To create a training dataset using Feathr, one needs to provide a feature join configuration file to specify what features and how these features should be joined to the observation data.
feature_query = FeatureQuery(
feature_list=["f_avg_item_ordered_by_customer","f_avg_customer_discount_amount","f_avg_customer_sales_amount","f_total_sales_discount"], key=customer_ID)

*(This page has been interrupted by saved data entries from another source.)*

-- pv_equiv track=rewrite | github.com/WanderingBoots/KingKooperDiscordBot | KingKooperBot.py | searchInListofDicts
-- ===== SOURCE A (Python) =====
-- def searchInListofDicts(value, list_of_dicts) -> bool:
--     varCheck = False
--     index = 0
--     index_snapshot = 0
--     for d in list_of_dicts:
--         for key in d:
--             if d[key] == value:
--                 varCheck = True
--                 index_snapshot = index
--         index += 1
--     return varCheck, index_snapshot
-- ===== SOURCE B (Python) =====
-- def searchInListofDicts(value, list_of_dicts) -> bool:
--     for index, d in reversed(list(enumerate(list_of_dicts))):
--         if value in d.values():
--             return True, index
--     return False, 0
-- ===== Notes on version B (the rewrite author's own statement) =====
-- stated objective: simpler
-- what changed: B scans the enumerated list in reverse and returns at the first dict whose values contain the target, instead of scanning everything forward while overwriting a snapshot variable; no-match still yields (False, 0).
import Mathlib
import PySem

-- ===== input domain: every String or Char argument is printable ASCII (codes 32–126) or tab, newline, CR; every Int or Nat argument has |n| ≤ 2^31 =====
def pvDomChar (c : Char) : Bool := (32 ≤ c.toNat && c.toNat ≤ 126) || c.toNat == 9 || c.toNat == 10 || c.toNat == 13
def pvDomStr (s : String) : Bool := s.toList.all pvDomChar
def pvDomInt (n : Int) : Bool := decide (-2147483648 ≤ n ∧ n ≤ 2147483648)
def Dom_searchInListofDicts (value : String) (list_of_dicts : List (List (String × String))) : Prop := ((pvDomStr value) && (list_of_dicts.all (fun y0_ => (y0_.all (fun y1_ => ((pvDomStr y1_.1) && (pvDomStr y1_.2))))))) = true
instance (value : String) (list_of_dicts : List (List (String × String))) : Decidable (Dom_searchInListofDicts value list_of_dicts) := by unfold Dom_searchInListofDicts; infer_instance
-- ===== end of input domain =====

-- B replaces A's full forward scan with snapshot bookkeeping by a reverse scan of the
-- enumerated list that returns at the first (i.e. last-index) matching dict; return values only.

-- ===== PORT A =====
-- one iteration of A's outer loop (state: varCheck, index, index_snapshot)
def pvStepA (value : String) (st : Bool × Int × Int) (d : List (String × String)) : Bool × Int × Int :=
  let inner := d.foldl
    (fun (p : Bool × Int) kv =>
      if PySem.Dict.get? (PySem.Dict.mk d) kv.1 = some value then (true, st.2.1) else p)
    (st.1, st.2.2)
  (inner.1, st.2.1 + 1, inner.2)

def searchInListofDicts (value : String) (list_of_dicts : List (List (String × String))) : Bool × Int :=
  let st := list_of_dicts.foldl (pvStepA value) (false, 0, 0)
  (st.1, st.2.2)

-- ===== PORT B =====
def pvGoB (value : String) : List (Int × List (String × String)) → Bool × Int
  | [] => (false, 0)
  | (i, d) :: rest => if d.any (fun kv => kv.2 == value) then (true, i) else pvGoB value rest

def searchInListofDicts_alt (value : String) (list_of_dicts : List (List (String × String))) : Bool × Int :=
  pvGoB value (PySem.List.enumerate list_of_dicts).reverse

-- ===== PRECONDITION & SPEC =====
-- Pre_ requires each inner association list (a Python dict) to have distinct keys: a Python
-- dict cannot hold duplicate keys, so on duplicate-key lists A's key-iteration-with-lookup
-- behaviour is an artefact of the association-list encoding, not of any Python input.
def Pre_searchInListofDicts (value : String) (list_of_dicts : List (List (String × String))) : Prop :=
  ∀ d ∈ list_of_dicts, (d.map Prod.fst).Nodup
instance (value : String) (list_of_dicts : List (List (String × String))) : Decidable (Pre_searchInListofDicts value list_of_dicts) := by unfold Pre_searchInListofDicts; infer_instance

def pvWitness_searchInListofDicts : String × (List (List (String × String))) :=
  ("x", [[("a", "y")], [("b", "x"), ("c", "z")]])

def Spec_searchInListofDicts (value : String) (list_of_dicts : List (List (String × String))) (out : Bool × Int) : Prop := out = searchInListofDicts_alt value list_of_dicts
instance (value : String) (list_of_dicts : List (List (String × String))) (out : Bool × Int) : Decidable (Spec_searchInListofDicts value list_of_dicts out) := by unfold Spec_searchInListofDicts; infer_instance

-- ===== CLAIM (what is proved, stated in full; the proofs are below) =====
def Claim_equal_searchInListofDicts : Prop := ∀ (value : String) (list_of_dicts : List (List (String × String))), Dom_searchInListofDicts value list_of_dicts → Pre_searchInListofDicts value list_of_dicts → Spec_searchInListofDicts value list_of_dicts (searchInListofDicts value list_of_dicts)

-- ===== LEMMAS AND PROOFS =====

-- index of the last dict containing `value`, counting from `i`
def pvLastIdx (value : String) : List (List (String × String)) → Int → Option Int
  | [], _ => none
  | d :: rest, i =>
    match pvLastIdx value rest (i + 1) with
    | some j => some j
    | none => if d.any (fun kv => kv.2 == value) then some i else none

theorem pv_get_mem {d : List (String × String)} (h : (d.map Prod.fst).Nodup)
    {kv : String × String} (hm : kv ∈ d) :
    PySem.Dict.get? (PySem.Dict.mk d) kv.1 = some kv.2 := by
  induction d with
  | nil => cases hm
  | cons p rest ih =>
    obtain ⟨k, v⟩ := p
    simp only [List.map_cons, List.nodup_cons] at h
    rcases List.mem_cons.mp hm with rfl | hm'
    · simp [PySem.Dict.get?_mk_cons]
    · have hne : k ≠ kv.1 := fun he => h.1 (he ▸ List.mem_map_of_mem hm')
      rw [PySem.Dict.get?_mk_cons, if_neg (by simpa using hne)]
      exact ih h.2 hm'

theorem pv_fold_any (value : String) (idx : Int) (d : List (String × String)) :
    ∀ p0 : Bool × Int,
    d.foldl (fun (p : Bool × Int) kv => if kv.2 == value then (true, idx) else p) p0
    = if d.any (fun kv => kv.2 == value) then (true, idx) else p0 := by
  induction d with
  | nil => intro p0; simp
  | cons kv rest ih =>
    intro p0
    simp only [List.foldl_cons, List.any_cons]
    by_cases he : (kv.2 == value) = true
    · rw [if_pos he, ih]
      simp [he]
    · rw [if_neg he, ih]
      have he' : (kv.2 == value) = false := Bool.eq_false_iff.mpr he
      simp only [he', Bool.false_or]

theorem pv_inner (value : String) (d : List (String × String)) (idx : Int)
    (h : (d.map Prod.fst).Nodup) (p0 : Bool × Int) :
    d.foldl (fun (p : Bool × Int) kv =>
        if PySem.Dict.get? (PySem.Dict.mk d) kv.1 = some value then (true, idx) else p) p0
    = if d.any (fun kv => kv.2 == value) then (true, idx) else p0 := by
  have hc : d.foldl (fun (p : Bool × Int) kv =>
        if PySem.Dict.get? (PySem.Dict.mk d) kv.1 = some value then (true, idx) else p) p0
      = d.foldl (fun (p : Bool × Int) kv =>
        if kv.2 == value then (true, idx) else p) p0 := by
    apply PySem.List.foldl_congr_mem
    intro acc kv hm
    rw [pv_get_mem h hm]
    by_cases hv : kv.2 = value
    · simp [hv]
    · simp [hv]
  rw [hc, pv_fold_any]

theorem pv_outer (value : String) (lds : List (List (String × String)))
    (h : ∀ d ∈ lds, (d.map Prod.fst).Nodup) :
    ∀ (i snap : Int) (vc : Bool),
    lds.foldl (pvStepA value) (vc, i, snap)
    = match pvLastIdx value lds i with
      | some j => (true, i + lds.length, j)
      | none => (vc, i + lds.length, snap) := by
  induction lds with
  | nil => intro i snap vc; simp [pvLastIdx]
  | cons d rest ih =>
    intro i snap vc
    have hd := h d (List.mem_cons_self ..)
    have hr : ∀ d' ∈ rest, (d'.map Prod.fst).Nodup := fun d' hm => h d' (List.mem_cons_of_mem _ hm)
    have hin := pv_inner value d i hd (vc, snap)
    have hcast : ((d :: rest).length : Int) = (rest.length : Int) + 1 := by
      simp [List.length_cons]
    by_cases hany : (d.any fun kv => kv.2 == value) = true
    · have hstep : pvStepA value (vc, i, snap) d = (true, i + 1, i) := by
        unfold pvStepA
        dsimp only
        rw [hin, if_pos hany]
      rw [List.foldl_cons, hstep, ih hr (i + 1) i true]
      cases hL : pvLastIdx value rest (i + 1) with
      | some j =>
        simp only [pvLastIdx, hL, hcast]
        rw [show i + 1 + (rest.length : Int) = i + ((rest.length : Int) + 1) from by ring]
      | none =>
        simp only [pvLastIdx, hL, hcast]
        rw [if_pos hany,
          show i + 1 + (rest.length : Int) = i + ((rest.length : Int) + 1) from by ring]
    · have hstep : pvStepA value (vc, i, snap) d = (vc, i + 1, snap) := by
        unfold pvStepA
        dsimp only
        rw [hin, if_neg hany]
      rw [List.foldl_cons, hstep, ih hr (i + 1) snap vc]
      cases hL : pvLastIdx value rest (i + 1) with
      | some j =>
        simp only [pvLastIdx, hL, hcast]
        rw [show i + 1 + (rest.length : Int) = i + ((rest.length : Int) + 1) from by ring]
      | none =>
        simp only [pvLastIdx, hL, hcast]
        rw [if_neg hany,
          show i + 1 + (rest.length : Int) = i + ((rest.length : Int) + 1) from by ring]

theorem pvGoB_append (value : String) (xs ys : List (Int × List (String × String))) :
    pvGoB value (xs ++ ys)
    = if xs.any (fun p => p.2.any (fun kv => kv.2 == value)) then pvGoB value xs
      else pvGoB value ys := by
  induction xs with
  | nil => simp
  | cons p rest ih =>
    obtain ⟨i, d⟩ := p
    simp only [List.cons_append, pvGoB, List.any_cons]
    by_cases hd : (d.any fun kv => kv.2 == value) = true
    · rw [if_pos hd, hd]
      simp
    · have hd' : (d.any fun kv => kv.2 == value) = false := Bool.eq_false_iff.mpr hd
      rw [if_neg hd, ih, hd']
      simp only [Bool.false_eq_true, if_false, Bool.false_or]

theorem pv_any_enumerate (value : String) (lds : List (List (String × String))) :
    ∀ i : Int, (PySem.List.enumerate lds i).any (fun p => p.2.any (fun kv => kv.2 == value))
      = lds.any (fun d => d.any (fun kv => kv.2 == value)) := by
  induction lds with
  | nil => intro i; simp [PySem.List.enumerate_nil]
  | cons d rest ih => intro i; simp [PySem.List.enumerate_cons, ih]

theorem pvLastIdx_none (value : String) (lds : List (List (String × String))) :
    ∀ i : Int, pvLastIdx value lds i = none ↔
      lds.any (fun d => d.any (fun kv => kv.2 == value)) = false := by
  induction lds with
  | nil => intro i; simp [pvLastIdx]
  | cons d rest ih =>
    intro i
    simp only [pvLastIdx, List.any_cons, Bool.or_eq_false_iff]
    cases hrest : pvLastIdx value rest (i + 1) with
    | some j =>
      constructor
      · intro hcontra; cases hcontra
      · intro hfa
        exact absurd ((ih (i + 1)).mpr hfa.2) (by simp [hrest])
    | none =>
      have hr := (ih (i + 1)).mp hrest
      by_cases hd : (d.any fun kv => kv.2 == value) = true
      · rw [if_pos hd, hd, hr]
        constructor
        · intro hcontra; cases hcontra
        · intro hfa; exact absurd hfa.1 (by simp)
      · have hd' : (d.any fun kv => kv.2 == value) = false := Bool.eq_false_iff.mpr hd
        rw [if_neg hd, hd', hr]
        simp

theorem pv_goB (value : String) (lds : List (List (String × String))) :
    ∀ i : Int, pvGoB value (PySem.List.enumerate lds i).reverse
    = match pvLastIdx value lds i with
      | some j => (true, j)
      | none => (false, 0) := by
  induction lds with
  | nil => intro i; simp [PySem.List.enumerate_nil, pvGoB, pvLastIdx]
  | cons d rest ih =>
    intro i
    rw [PySem.List.enumerate_cons, List.reverse_cons, pvGoB_append]
    rw [List.any_reverse, pv_any_enumerate]
    by_cases hrest : (rest.any fun d => d.any fun kv => kv.2 == value) = true
    · rw [if_pos hrest, ih (i + 1)]
      cases hL : pvLastIdx value rest (i + 1) with
      | none => exact absurd ((pvLastIdx_none value rest (i + 1)).mp hL) (by simp [hrest])
      | some j => simp [pvLastIdx, hL]
    · have hn : pvLastIdx value rest (i + 1) = none :=
        (pvLastIdx_none value rest (i + 1)).mpr (Bool.eq_false_iff.mpr hrest)
      rw [if_neg hrest]
      simp only [pvLastIdx, hn, pvGoB]
      by_cases hd : (d.any fun kv => kv.2 == value) = true
      · rw [if_pos hd, if_pos hd]
      · rw [if_neg hd, if_neg hd]

-- ===== VERDICT (by name: the statement is the Claim_ definition above) =====
theorem searchInListofDicts_spec : Claim_equal_searchInListofDicts := by
  intro value lds _ hpre
  unfold Spec_searchInListofDicts searchInListofDicts searchInListofDicts_alt
  rw [pv_outer value lds hpre 0 0 false, pv_goB value lds 0]
  cases pvLastIdx value lds 0 <;> simp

settings = ObservationSettings(
observation_path="abfss://container@blobaccountname.dfs.core.windows.net/data/customer360.csv",
event_timestamp_column="sales_order_dt",
timestamp_format="yyyy-MM-dd")
While Feathr can compute the feature value from the feature definition on-the-fly at request time, it can also pre-compute and materialize the feature value to offline and/or online storage.
client.get_offline_features(observation_settings=settings,
feature_query=feature_query,
output_path="abfss://container@blobaccountname.dfs.core.windows.net/data/output/output.avro")
client.wait_job_to_finish(timeout_sec=500)
path = '/mnt/studio-feathrazure-dev-fs/cosmos/output/output'
df= spark.read.format("avro").load(path)
df = df.toPandas()
display(df)
After getting all the features, let's train a machine learning model with the converted feature by Feathr:
X = df['f_total_sales_discount']
y = df['f_total_sales_amount']
X_train, X_test, y_train, y_test = train_test_split(X, y, train_size = 0.7, test_size = 0.3, random_state = 100)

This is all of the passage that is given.